Motivation For Checkers

Key Motivation: Be able to package several assertions statements (assertions, assumptions, cover) together along with the modeling code to create a library checker.

  • Think about a typical OVL checker as an example. This feature is gating for the ABV methodology.
  • Why the existing SV constructs are not sufficient for this purpose?
    • Using a single assertion as a library checker is not always sufficient
    • In many cases coverage collection is required along with the assertions.
    • A library checker may contain several assertions, and the number of enabled assertions may vary according to the values of the library checker arguments/parameters.
    • Also many library checkers are not pure assertions, but have auxiliary modeling code to support their assertions.
  • Using a module/interface to package a library checker code has many problems.
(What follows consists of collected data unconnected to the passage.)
-- pv_equiv track=rewrite | github.com/zhaniyazh-ch/labs_and_hms | lab1/LISTS_and_STRINGS.py | word_pattern_sort
-- ===== SOURCE A (Python) =====
-- def word_pattern_sort(text):
--     words = text.split()
--     groups = {}
--     for w in words:
--         l = len(w)
--         if l not in groups:
--             groups[l] = []
--         groups[l].append(w)
--     result = []
--     for length in sorted(groups.keys()):
--         group = groups[length]
--         group.sort(key=lambda w: (-sum(ch.lower() in "aeiou" for ch in w), w))
--         result.extend(group)
--     return result
-- ===== SOURCE B (Python) =====
-- def word_pattern_sort(text):
--     return sorted(
--         text.split(),
--         key=lambda w: (len(w), -sum(ch.lower() in "aeiou" for ch in w), w),
--     )
-- ===== Notes on version B (the rewrite author's own statement) =====
-- stated objective: simpler
-- what changed: Replaces the length-bucket dict plus per-bucket sorts with one global sort under the composite key (len, -vowels, word).
import Mathlib
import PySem

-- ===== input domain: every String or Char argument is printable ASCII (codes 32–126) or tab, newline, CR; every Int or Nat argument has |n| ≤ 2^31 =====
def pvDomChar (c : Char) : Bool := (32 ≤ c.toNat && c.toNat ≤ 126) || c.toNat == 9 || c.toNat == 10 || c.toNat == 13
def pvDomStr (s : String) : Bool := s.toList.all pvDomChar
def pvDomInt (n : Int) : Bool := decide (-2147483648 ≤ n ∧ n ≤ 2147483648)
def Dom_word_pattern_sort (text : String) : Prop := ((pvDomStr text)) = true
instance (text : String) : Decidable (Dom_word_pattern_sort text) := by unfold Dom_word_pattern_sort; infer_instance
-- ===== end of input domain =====

-- ===== PORT A =====
-- B changes the decomposition (one global composite-key sort instead of dict grouping); same values, similar cost.
-- shared helper: sum(ch.lower() in "aeiou" for ch in w)  (1-char 'in' on a string = character membership, exact)
def pvVowels (w : String) : Int :=
  (w.toList.map (fun c => if "aeiou".toList.contains (PySem.Chars.lowerChar c) then (1 : Int) else 0)).sum

def word_pattern_sort (text : String) : List String :=
  let words := PySem.Str.split₀ text
  let groups := words.foldl (fun d w =>
      let l := PySem.Str.len w
      let d := if d.contains l then d else d.insert l ([] : List String)
      d.modify l [] (· ++ [w])) PySem.Dict.empty
  (PySem.List.sorted groups.keys (fun k => k)).foldl
      (fun res length =>
        res ++ PySem.List.sorted (groups.getD length []) (fun w => toLex (-(pvVowels w), w))) []

-- ===== PORT B =====
def word_pattern_sort_alt (text : String) : List String :=
  PySem.List.sorted (PySem.Str.split₀ text)
    (fun w => toLex (toLex (PySem.Str.len w, -(pvVowels w)), w))

-- ===== PRECONDITION & SPEC =====
def Spec_word_pattern_sort (text : String) (out : List String) : Prop := out = word_pattern_sort_alt text
instance (text : String) (out : List String) : Decidable (Spec_word_pattern_sort text out) := by unfold Spec_word_pattern_sort; infer_instance

-- ===== CLAIM (what is proved, stated in full; the proofs are below) =====
def Claim_equal_word_pattern_sort : Prop := ∀ (text : String), Dom_word_pattern_sort text → Spec_word_pattern_sort text (word_pattern_sort text)

-- ===== LEMMAS AND PROOFS =====

-- the conditional "if l not in groups: groups[l] = []" before the append is a no-op next to modify's default
lemma pv_step_eq (d : PySem.Dict Int (List String)) (k : Int) (f : List String → List String) :
    (if d.contains k then d else d.insert k ([] : List String)).modify k [] f = d.modify k [] f := by
  by_cases h : d.contains k
  · simp [h]
  · have h0 : d.getD k ([] : List String) = [] :=
      PySem.Dict.getD_of_not_contains d [] (by simpa using h)
    simp only [h, Bool.false_eq_true, if_false]
    simp [PySem.Dict.modify, PySem.Dict.insert_insert_self, PySem.Dict.getD_insert_self, h0]

lemma pv_groups_eq (words : List String) :
    words.foldl (fun d w =>
      let l := PySem.Str.len w
      let d := if d.contains l then d else d.insert l ([] : List String)
      d.modify l [] (· ++ [w])) PySem.Dict.empty
    = (words.map (fun w => (PySem.Str.len w, w))).foldl
        (fun d p => d.modify p.1 [] (· ++ [p.2])) PySem.Dict.empty := by
  rw [List.foldl_map]
  exact PySem.List.foldl_congr_mem words _ _ _ (fun d w _ => pv_step_eq d (PySem.Str.len w) (· ++ [w]))

lemma pv_getD_groups (words : List String) (c : Int) :
    ((words.map (fun w => (PySem.Str.len w, w))).foldl
        (fun d p => d.modify p.1 [] (· ++ [p.2])) PySem.Dict.empty).getD c []
    = words.filter (fun w => PySem.Str.len w == c) := by
  rw [PySem.Dict.getD_foldl_modify_append]
  simp [List.filter_map, Function.comp_def]

lemma pv_keys_groups (words : List String) :
    ((words.map (fun w => (PySem.Str.len w, w))).foldl
        (fun d p => d.modify p.1 [] (· ++ [p.2])) PySem.Dict.empty).keys
    = PySem.Set.ofList (words.map (fun w => PySem.Str.len w)) := by
  have := PySem.Dict.keys_foldl_modify_key (words.map (fun w => (PySem.Str.len w, w)))
      (fun p => p.1) ([] : List String)
      (fun d p => fun old => old ++ [p.2]) PySem.Dict.empty
  simp only [PySem.Dict.keys_empty] at this
  rw [this, PySem.Set.update_nil_left]
  simp [List.map_map, Function.comp_def]

-- abbreviations for the two sort keys
lemma pv_kB_le_iff (a b : String) :
    (toLex (toLex (PySem.Str.len a, -(pvVowels a)), a) ≤ toLex (toLex (PySem.Str.len b, -(pvVowels b)), b))
    ↔ (PySem.Str.len a < PySem.Str.len b ∨ (PySem.Str.len a = PySem.Str.len b ∧
        toLex (-(pvVowels a), a) ≤ toLex (-(pvVowels b), b))) := by
  simp [Prod.Lex.le_iff, Prod.Lex.lt_iff, Prod.ext_iff]
  tauto

lemma pv_sum_ite_nodup (ks : List Int) (h : ks.Nodup) (a : Int) (f : Int → Nat) :
    (ks.map (fun k => if a = k then f k else 0)).sum = if a ∈ ks then f a else 0 := by
  induction ks with
  | nil => simp
  | cons k t ih =>
    simp only [List.nodup_cons] at h
    by_cases hak : a = k
    · subst hak
      simp [ih h.2, h.1]
    · simp [hak, ih h.2]

-- the concatenation of the per-length buckets is a permutation of words
lemma pv_perm (words : List String) :
    ((PySem.List.sorted (PySem.Set.ofList (words.map (fun w => PySem.Str.len w))) (fun k => k)).flatMap
      (fun l => PySem.List.sorted (words.filter (fun w => PySem.Str.len w == l))
        (fun w => toLex (-(pvVowels w), w)))).Perm words := by
  rw [List.perm_iff_count]
  intro x
  set ks := PySem.List.sorted (PySem.Set.ofList (words.map (fun w => PySem.Str.len w))) (fun k => k) with hks
  have hnd : ks.Nodup := (PySem.List.sorted_perm _ _ _).nodup_iff.mpr (PySem.Set.nodup_ofList _)
  rw [List.count_flatMap]
  have hcnt : ∀ l : Int, (List.count x ∘ fun l => PySem.List.sorted (words.filter (fun w => PySem.Str.len w == l))
        (fun w => toLex (-(pvVowels w), w))) l
      = if PySem.Str.len x = l then List.count x words else 0 := by
    intro l
    simp only [Function.comp_apply]
    rw [(PySem.List.sorted_perm _ _ _).count_eq]
    by_cases hl : PySem.Str.len x = l
    · rw [List.count_filter (by simpa using hl), if_pos hl]
    · rw [if_neg hl, List.count_eq_zero]
      intro hmem
      exact hl (by simpa using (List.mem_filter.mp hmem).2)
  calc (ks.map (List.count x ∘ fun l => PySem.List.sorted (words.filter (fun w => PySem.Str.len w == l))
        (fun w => toLex (-(pvVowels w), w)))).sum
      = (ks.map (fun l => if PySem.Str.len x = l then List.count x words else 0)).sum := by
        exact congrArg List.sum (List.map_congr_left (fun l _ => hcnt l))
    _ = if PySem.Str.len x ∈ ks then List.count x words else 0 :=
        pv_sum_ite_nodup ks hnd (PySem.Str.len x) (fun _ => List.count x words)
    _ = List.count x words := by
        by_cases hx : x ∈ words
        · have : PySem.Str.len x ∈ ks := by
            rw [hks, PySem.List.mem_sorted, PySem.Set.mem_ofList]
            exact List.mem_map.mpr ⟨x, hx, rfl⟩
          rw [if_pos this]
        · have h0 : List.count x words = 0 := List.count_eq_zero.mpr hx
          rw [h0, ite_self]

-- the concatenation is ordered by the composite key
lemma pv_pairwise_aux (words : List String) (ks : List Int) (hlt : ks.Pairwise (· < ·)) :
    ((ks.flatMap
      (fun l => PySem.List.sorted (words.filter (fun w => PySem.Str.len w == l))
        (fun w => toLex (-(pvVowels w), w)))).Pairwise
      (fun a b => (toLex (toLex (PySem.Str.len a, -(pvVowels a)), a) : Lex (Lex (Int × Int) × String))
        ≤ toLex (toLex (PySem.Str.len b, -(pvVowels b)), b))) := by
  induction ks with
  | nil => simp
  | cons k t ih =>
    rw [List.flatMap_cons, List.pairwise_append]
    rw [List.pairwise_cons] at hlt
    refine ⟨?_, ih hlt.2, ?_⟩
    · have h1 := PySem.List.sorted_pairwise (words.filter (fun w => PySem.Str.len w == k))
        (fun w => toLex (-(pvVowels w), w))
      refine h1.imp_of_mem (fun {a b} ha hb hab => ?_)
      have hla : PySem.Str.len a = k := by
        have := (List.mem_filter.mp ((PySem.List.mem_sorted _ _ _ _).mp ha)).2
        simpa [beq_iff_eq] using this
      have hlb : PySem.Str.len b = k := by
        have := (List.mem_filter.mp ((PySem.List.mem_sorted _ _ _ _).mp hb)).2
        simpa [beq_iff_eq] using this
      rw [pv_kB_le_iff]
      exact Or.inr ⟨hla.trans hlb.symm, hab⟩
    · intro a ha b hb
      have hla : PySem.Str.len a = k := by
        have := (List.mem_filter.mp ((PySem.List.mem_sorted _ _ _ _).mp ha)).2
        simpa [beq_iff_eq] using this
      obtain ⟨l, hl, hbl⟩ := List.mem_flatMap.mp hb
      have hlb : PySem.Str.len b = l := by
        have := (List.mem_filter.mp ((PySem.List.mem_sorted _ _ _ _).mp hbl)).2
        simpa [beq_iff_eq] using this
      rw [pv_kB_le_iff]
      exact Or.inl (by rw [hla, hlb]; exact hlt.1 l hl)

lemma pv_pairwise (words : List String) :
    ((PySem.List.sorted (PySem.Set.ofList (words.map (fun w => PySem.Str.len w))) (fun k => k)).flatMap
      (fun l => PySem.List.sorted (words.filter (fun w => PySem.Str.len w == l))
        (fun w => toLex (-(pvVowels w), w)))).Pairwise
      (fun a b => (toLex (toLex (PySem.Str.len a, -(pvVowels a)), a) : Lex (Lex (Int × Int) × String))
        ≤ toLex (toLex (PySem.Str.len b, -(pvVowels b)), b)) :=
  pv_pairwise_aux words _ (PySem.List.sorted_ofList_pairwise_lt _)

lemma pv_kB_inj : Function.Injective
    (fun w => (toLex (toLex (PySem.Str.len w, -(pvVowels w)), w) : Lex (Lex (Int × Int) × String))) := by
  intro a b h
  exact congrArg (fun x => (ofLex x).2) h

-- ===== VERDICT (by name: the statement is the Claim_ definition above) =====
theorem word_pattern_sort_spec : Claim_equal_word_pattern_sort := by
  intro text _
  unfold Spec_word_pattern_sort word_pattern_sort word_pattern_sort_alt
  simp only []
  set words := PySem.Str.split₀ text with hw
  rw [pv_groups_eq, PySem.List.foldl_append_eq_flatMap, List.nil_append]
  have hkeys := pv_keys_groups words
  rw [hkeys]
  have hgetD : ∀ l, ((words.map (fun w => (PySem.Str.len w, w))).foldl
        (fun d p => d.modify p.1 [] (· ++ [p.2])) PySem.Dict.empty).getD l []
      = words.filter (fun w => PySem.Str.len w == l) := pv_getD_groups words
  rw [show (fun l => PySem.List.sorted (((words.map (fun w => (PySem.Str.len w, w))).foldl
        (fun d p => d.modify p.1 [] (· ++ [p.2])) PySem.Dict.empty).getD l [])
        (fun w => toLex (-(pvVowels w), w)))
      = (fun l => PySem.List.sorted (words.filter (fun w => PySem.Str.len w == l))
        (fun w => toLex (-(pvVowels w), w))) from funext (fun l => by rw [hgetD l])]
  refine PySem.List.eq_of_perm_of_pairwise_le_of_injective
    (fun w => (toLex (toLex (PySem.Str.len w, -(pvVowels w)), w) : Lex (Lex (Int × Int) × String)))
    pv_kB_inj ?_ (pv_pairwise words) (PySem.List.sorted_pairwise words _)
  exact (pv_perm words).trans (PySem.List.sorted_perm words _ _).symm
This is how OVL is implemented.
    • Modules cannot get sequences/properties as their arguments/parameters
    • Modules have different syntax for ports and parameters
    • Modules cannot be instantiated inside procedural code
    • Modules instantiation is not context sensitive: they keep no information about clocks, resets and enabling conditions in their instantiation context
    • Modules are synthesized into silicon. The library checkers should not be synthesized into silicon (of course, they may if wanted, but this should not be done automatically). To prevent library checker synthesis into silicon different ad hoc solutions are used. These solutions are not standard. Also, though library checkers are not usually synthesized into silicon, but they are synthesized for formal verification and for HW acceleration.
    • Module argument types are fixed, while library checkers are used in different contexts – 2 and 4-value arguments, different bit vector length, etc. To make modules generic, explicit parameterization has to be used. This leads to clumsy syntax and to poor readability.
  • Provide support for assertion and formal verification modeling. This includes ability to represent the transition relation. to build abstract, and possibly nondeterministic models. These requirements are addressed mostly by introducing checker variables, that may be considered as an independent feature (see the note below), but checkers as such are also important here, since the abstract models have to be modular, and using modules is problematic for this purpose, because modules cannot get sequences and properties as their arguments, and we also have a synthesis issue here.

Related Issues

The question was raised whether the checker variables (including free variables) are an independent feature, or should they be allowed in the checker context only. The quick answer is that the checker variables do not require the checker construct and can be defined for modules, interfaces, etc as well, and the issue is mostly methodological here. On the other hand, checker variables are necessary for checkers, and using regular SV RTL modeling in checkers would be problematic and race-prone because of the checker instantiation semantics, and therefore they are an integral part of the checker.